Amar1404 opened a new issue, #10488:
URL: https://github.com/apache/hudi/issues/10488

   **_Tips before filing an issue_**
   
   - Have you gone through our [FAQs](https://hudi.apache.org/learn/faq/)?
   
   - Join the mailing list to engage in conversations and get faster support at 
[email protected].
   
   - If you have triaged this as a bug, then file an 
[issue](https://issues.apache.org/jira/projects/HUDI/issues) directly.
   
   I am not able to do simple count when hoodie.schema.on.read.enable=true
   
   A clear and concise description of the problem.
   
   **To Reproduce**
   
   Steps to reproduce the behavior:
   
   
   
   val hudiOptions= Map(
       "hoodie.parquet.compression.codec"->"zstd",
       "hoodie.datasource.write.hive_style_partitioning"->"true",
       "hoodie.embed.timeline.server"->"true",
         "hoodie.datasource.write.reconcile.schema"-> "false",
         "hoodie.schema.on.read.enable"-> "true",
         "hoodie.datasource.write.keygenerator.class"-> 
"org.apache.hudi.keygen.SimpleKeyGenerator",
   "hoodie.metadata.enable"->"true",
   "hoodie.index.type"->"BLOOM",
   )
   
   val columns = Seq("ts","uuid","rider","driver","fare","city")
   val data =
     
Seq((1695159649087L,"334e26e9-8355-45cc-97c6-c31daf0df330","rider-A","driver-K",19.10,"san_francisco"),
       
(1695091554788L,"e96c4396-3fad-413a-a942-4cb36106d721","rider-C","driver-M",27.70
 ,"san_francisco"),
       
(1695046462179L,"9909a8b1-2d15-4d3d-8ec9-efc48c536a00","rider-D","driver-L",33.90
 ,"san_francisco"),
       
(1695516137016L,"e3cf430c-889d-4015-bc98-59bdce1e530c","rider-F","driver-P",34.15,"sao_paulo"),
       
(1695115999911L,"c8abbe79-8d89-47ea-b4ce-4d224bae5bfa","rider-J","driver-T",17.85,"chennai"))
   
   
   var inserts = spark.createDataFrame(data).toDF(columns:_*)
   
   
   inserts.write.format("org.apache.hudi")
   .option(OPERATION_OPT_KEY, "insert").
     option(PARTITIONPATH_FIELD_OPT_KEY, "city")
     .option(PRECOMBINE_FIELD_OPT_KEY, "ts")
     .option(RECORDKEY_FIELD_OPT_KEY, "uuid")
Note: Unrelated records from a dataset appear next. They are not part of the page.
-- pv_equiv track=rewrite | github.com/Lil-Young/Programmers | Lv.2 귤 고르기.py | solution
-- ===== SOURCE A (Python) =====
-- from collections import Counter
--
-- def solution(k:str, tangerine:list):
--     answer = 0
--     a = list(set(tangerine))
--
--     # k보다 큰 귤의 수 제외하기
--     # Counter 패키지 사용하여 귤의 갯수 정렬하기
--     cnt = Counter(tangerine)
--     cnt = sorted(cnt.values(), reverse=True)
--
--     ## 리스트 컴프리헨션을 사용하여 귤의 갯수 정렬하기
--     # cnt = [tangerine.count(x) for x in a]
--     # cnt.sort(reverse=True)
--
--     ## dict의 values로 귤의 갯수 정렬하기
--     # _dict = {}
--     # for i in range(len(a)):
--     #     _dict[a[i]] = tangerine.count(a[i])
--     # cnt = list(_dict.values())
--     # cnt.sort(reverse=True)
--     total = 0
--
--     for i in cnt:
--         total += i
--         answer += 1
--         if total >= k:
--             break
--
--     return answer
-- ===== SOURCE B (Python) =====
-- from collections import Counter
--
-- def solution(k, tangerine):
--     # bucket table: frequency value -> number of distinct kinds with that frequency;
--     # scan frequencies from the largest down, peeling one kind at a time (no sort).
--     buckets = Counter(Counter(tangerine).values())
--     total = 0
--     answer = 0
--     for f in range(max(buckets, default=0), 0, -1):
--         for _ in range(buckets.get(f, 0)):
--             total += f
--             answer += 1
--             if total >= k:
--                 return answer
--     return answer
-- ===== Notes on version B (the rewrite author's own statement) =====
-- stated objective: alternative
-- what changed: Replaces sorting the Counter values with a frequency-bucket table (Counter of counts) scanned from the maximum frequency downwards, peeling one kind at a time until the running total reaches k.
import Mathlib
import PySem

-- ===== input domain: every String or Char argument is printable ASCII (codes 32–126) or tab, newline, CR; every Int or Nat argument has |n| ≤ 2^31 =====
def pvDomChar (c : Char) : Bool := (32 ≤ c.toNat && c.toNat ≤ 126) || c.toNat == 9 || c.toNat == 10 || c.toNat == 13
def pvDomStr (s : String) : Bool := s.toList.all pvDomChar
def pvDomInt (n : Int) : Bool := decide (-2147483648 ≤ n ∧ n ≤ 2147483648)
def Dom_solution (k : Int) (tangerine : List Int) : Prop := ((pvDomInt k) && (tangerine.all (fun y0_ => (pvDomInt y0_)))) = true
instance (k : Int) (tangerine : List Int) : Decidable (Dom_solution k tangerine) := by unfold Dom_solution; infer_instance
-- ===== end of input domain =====

-- B replaces sorting the Counter values with a frequency-bucket table scanned from the
-- maximum frequency downwards, peeling one kind at a time (objective: alternative algorithm).


-- ===== PORT A =====
-- 'for i in cnt: total += i; answer += 1; if total >= k: break' then 'return answer'
def solutionLoopA (k : Int) : List Int → Int → Int → Int
  | [], _, answer => answer
  | i :: rest, total, answer =>
    let total := total + i
    let answer := answer + 1
    if total ≥ k then answer else solutionLoopA k rest total answer

def solution (k : Int) (tangerine : List Int) : Int :=
  let _a := PySem.Set.ofList tangerine   -- a = list(set(tangerine)), never used afterwards
  let cnt := PySem.List.sorted (PySem.Dict.counter tangerine).values (fun x => x) true
  solutionLoopA k cnt 0 0

-- ===== PORT B =====
-- inner 'for _ in range(buckets.get(f, 0)): total += f; answer += 1; if total >= k: return answer'
def solutionInnerB (k f : Int) : Nat → Int → Int → Option Int × Int × Int
  | 0, total, answer => (none, total, answer)
  | n + 1, total, answer =>
    let total := total + f
    let answer := answer + 1
    if total ≥ k then (some answer, total, answer) else solutionInnerB k f n total answer

-- outer 'for f in range(max(buckets, default=0), 0, -1): …'
def solutionOuterB (k : Int) (buckets : PySem.Dict Int Int) : List Int → Int → Int → Int
  | [], _, answer => answer
  | f :: rest, total, answer =>
    match solutionInnerB k f (buckets.getD f 0).toNat total answer with
    | (some r, _, _) => r
    | (none, total', answer') => solutionOuterB k buckets rest total' answer'

def solution_alt (k : Int) (tangerine : List Int) : Int :=
  let buckets := PySem.Dict.counter (PySem.Dict.counter tangerine).values
  let maxf := PySem.List.maxD buckets.keys (fun x => x) 0
  solutionOuterB k buckets (PySem.List.pyRange maxf 0 (-1)) 0 0

-- ===== PRECONDITION & SPEC =====
def Spec_solution (k : Int) (tangerine : List Int) (out : Int) : Prop := out = solution_alt k tangerine
instance (k : Int) (tangerine : List Int) (out : Int) : Decidable (Spec_solution k tangerine out) := by unfold Spec_solution; infer_instance

-- ===== CLAIM (what is proved, stated in full; the proofs are below) =====
def Claim_equal_solution : Prop := ∀ (k : Int) (tangerine : List Int), Dom_solution k tangerine → Spec_solution k tangerine (solution k tangerine)

-- ===== LEMMAS AND PROOFS =====

-- the inner counted loop of B behaves like A's loop run on a block of n copies of f
theorem innerB_eq_loopA (k f : Int) :
    ∀ (n : Nat) (total answer : Int) (rest : List Int),
      solutionLoopA k (List.replicate n f ++ rest) total answer =
        (match solutionInnerB k f n total answer with
         | (some r, _, _) => r
         | (none, t, a) => solutionLoopA k rest t a) := by
  intro n
  induction n with
  | zero => intro total answer rest; simp [solutionInnerB]
  | succ m ih =>
    intro total answer rest
    simp only [List.replicate_succ, List.cons_append, solutionLoopA, solutionInnerB]
    by_cases h : total + f ≥ k
    · simp [h]
    · simp [h, ih]

-- B's outer loop equals A's loop on the concatenation of the blocks
theorem outerB_eq_loopA (k : Int) (buckets : PySem.Dict Int Int) :
    ∀ (freqs : List Int) (total answer : Int),
      solutionOuterB k buckets freqs total answer =
        solutionLoopA k (freqs.flatMap (fun f => List.replicate (buckets.getD f 0).toNat f)) total answer := by
  intro freqs
  induction freqs with
  | nil => intro total answer; simp [solutionOuterB, solutionLoopA]
  | cons f rest ih =>
    intro total answer
    simp only [List.flatMap_cons, solutionOuterB]
    rw [innerB_eq_loopA]
    cases h : solutionInnerB k f (buckets.getD f 0).toNat total answer with
    | mk o p =>
      cases o with
      | some r => simp
      | none => simp [ih]

-- count of the blocks expansion
theorem count_flatMap_replicate (vs : List Int) (a : Int) :
    ∀ (freqs : List Int), freqs.Nodup →
      (freqs.flatMap (fun f => List.replicate (vs.count f) f)).count a =
        (if a ∈ freqs then vs.count a else 0) := by
  intro freqs
  induction freqs with
  | nil => simp
  | cons f rest ih =>
    intro hnd
    rcases List.nodup_cons.mp hnd with ⟨hf, hrest⟩
    simp only [List.flatMap_cons, List.count_append, List.count_replicate, ih hrest]
    by_cases h : a = f
    · subst h
      simp [hf]
    · simp [Ne.symm h, h]

-- the blocks expansion is a permutation of vs when freqs is nodup and covers vs
theorem flatMap_replicate_perm (vs freqs : List Int) (hnd : freqs.Nodup)
    (hcov : ∀ v ∈ vs, v ∈ freqs) :
    (freqs.flatMap (fun f => List.replicate (vs.count f) f)).Perm vs := by
  rw [List.perm_iff_count]
  intro a
  rw [count_flatMap_replicate vs a freqs hnd]
  by_cases h : a ∈ freqs
  · simp [h]
  · simp only [h, if_false]
    exact (List.count_eq_zero.mpr (fun ha => h (hcov a ha))).symm

-- the blocks expansion is non-increasing when freqs is strictly decreasing
theorem flatMap_replicate_pairwise (vs : List Int) :
    ∀ (freqs : List Int), freqs.Pairwise (· > ·) →
      (freqs.flatMap (fun f => List.replicate (vs.count f) f)).Pairwise (· ≥ ·) := by
  intro freqs
  induction freqs with
  | nil => simp
  | cons f rest ih =>
    intro hp
    rcases List.pairwise_cons.mp hp with ⟨hf, hrest⟩
    simp only [List.flatMap_cons]
    rw [List.pairwise_append]
    refine ⟨List.pairwise_replicate.mpr (Or.inr le_rfl), ih hrest, ?_⟩
    intro x hx y hy
    rcases (List.eq_of_mem_replicate hx) with rfl
    rcases List.mem_flatMap.mp hy with ⟨g, hg, hyg⟩
    rcases (List.eq_of_mem_replicate hyg) with rfl
    exact le_of_lt (hf _ hg)

-- every value of Counter(tangerine) is positive
theorem counter_values_pos (tangerine : List Int) :
    ∀ v ∈ (PySem.Dict.counter tangerine).values, 0 < v := by
  intro v hv
  have : (PySem.Dict.counter tangerine).values =
      (PySem.Set.ofList tangerine).map (fun k => ((tangerine.count k : Nat) : Int)) := by
    show ((PySem.Dict.counter tangerine).items).map (·.2) = _
    rw [PySem.Dict.items_counter]
    simp
  rw [this] at hv
  rcases List.mem_map.mp hv with ⟨x, hx, rfl⟩
  have hx' : x ∈ tangerine := (PySem.Set.mem_ofList tangerine x).mp hx
  exact_mod_cast List.count_pos_iff.mpr hx'

-- every value is at most maxD over the bucket keys
theorem counter_values_le_maxD (vs : List Int) :
    ∀ v ∈ vs, v ≤ PySem.List.maxD (PySem.Dict.counter vs).keys (fun x => x) 0 := by
  intro v hv
  rw [PySem.Dict.keys_counter]
  have hmem : v ∈ PySem.Set.ofList vs := (PySem.Set.mem_ofList vs v).mpr hv
  unfold PySem.List.maxD
  cases h : PySem.List.max? (PySem.Set.ofList vs) (fun x => x) with
  | none =>
    exact absurd ((PySem.List.max?_eq_none_iff _ _).mp h ▸ hmem) (List.not_mem_nil)
  | some m =>
    simpa using PySem.List.max?_isMax h v hmem

-- the descending range is strictly decreasing and nodup
theorem pyRange_neg_one_pairwise_gt (a b : Int) :
    (PySem.List.pyRange a b (-1)).Pairwise (· > ·) := by
  rw [PySem.List.pyRange_neg_one_eq_reverse, List.pairwise_reverse]
  exact PySem.List.pairwise_lt_pyRange_one (b + 1) (a + 1)

theorem pyRange_neg_one_nodup (a b : Int) : (PySem.List.pyRange a b (-1)).Nodup := by
  rw [PySem.List.pyRange_neg_one_eq_reverse]
  exact List.nodup_reverse.mpr (PySem.List.nodup_pyRange_one (b + 1) (a + 1))

-- main expansion lemma: B's traversal sequence IS sorted(values, reverse=True)
theorem expansion_eq_sorted (tangerine : List Int) :
    (PySem.List.pyRange
        (PySem.List.maxD (PySem.Dict.counter (PySem.Dict.counter tangerine).values).keys (fun x => x) 0)
        0 (-1)).flatMap
      (fun f => List.replicate ((PySem.Dict.counter (PySem.Dict.counter tangerine).values).getD f 0).toNat f) =
    PySem.List.sorted (PySem.Dict.counter tangerine).values (fun x => x) true := by
  set vs := (PySem.Dict.counter tangerine).values with hvs
  set M := PySem.List.maxD (PySem.Dict.counter vs).keys (fun x => x) 0 with hM
  have hgetD : ∀ f : Int, ((PySem.Dict.counter vs).getD f 0).toNat = vs.count f := by
    intro f; rw [PySem.Dict.getD_counter]; exact Int.toNat_natCast _
  have hfun : (fun f => List.replicate ((PySem.Dict.counter vs).getD f 0).toNat f) =
      (fun f => List.replicate (vs.count f) f) := by
    funext f; rw [hgetD]
  rw [hfun]
  have hcov : ∀ v ∈ vs, v ∈ PySem.List.pyRange M 0 (-1) := by
    intro v hv
    rw [PySem.List.mem_pyRange_neg_one]
    exact ⟨counter_values_pos tangerine v hv, counter_values_le_maxD vs v hv⟩
  have hperm : ((PySem.List.pyRange M 0 (-1)).flatMap (fun f => List.replicate (vs.count f) f)).Perm vs :=
    flatMap_replicate_perm vs _ (pyRange_neg_one_nodup M 0) hcov
  apply PySem.List.eq_of_perm_of_pairwise_le_of_injective (fun x : Int => -x) neg_injective
  · exact hperm.trans (PySem.List.sorted_perm vs (fun x => x) true).symm
  · have := flatMap_replicate_pairwise vs _ (pyRange_neg_one_pairwise_gt M 0)
    exact this.imp (by intro a b h; simpa using h)
  · have := PySem.List.sorted_pairwise_rev vs (fun x => x)
    exact this.imp (by intro a b h; simpa using h)

-- ===== VERDICT (by name: the statement is the Claim_ definition above) =====
theorem solution_spec : Claim_equal_solution := by
  intro k tangerine _
  unfold Spec_solution solution solution_alt
  rw [outerB_eq_loopA, expansion_eq_sorted]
     .option(TABLE_NAME, "test_hudi")
    .options(hudiOptions)
     .mode(Overwrite).
     save(Path)
     
     spark.read.format(hudi).options(hudiOptions).load(Path).count
   
   **Expected behavior**
   
   The output should be shown by not working
   
   **Environment Description**
   
   * Hudi version : 0.12.3,0.14.0
   
   * Spark version : 3.3
   
   * Hive version :
   
   * Hadoop version :
   
   * Storage (HDFS/S3/GCS..) : s3
   
   * Running on Docker? (yes/no) :no
   
   
   **Additional context**
   
   Add any other context about the problem here.
   
   **Stacktrace**
   
   The Spark SQL phase planning failed with an internal error. Please, fill a 
bug report in, and provide the full stack trace.
     at 
org.apache.spark.sql.execution.QueryExecution$.toInternalError(QueryExecution.scala:542)
     at 
org.apache.spark.sql.execution.QueryExecution$.withInternalError(QueryExecution.scala:554)
     at 
org.apache.spark.sql.execution.QueryExecution.$anonfun$executePhase$1(QueryExecution.scala:213)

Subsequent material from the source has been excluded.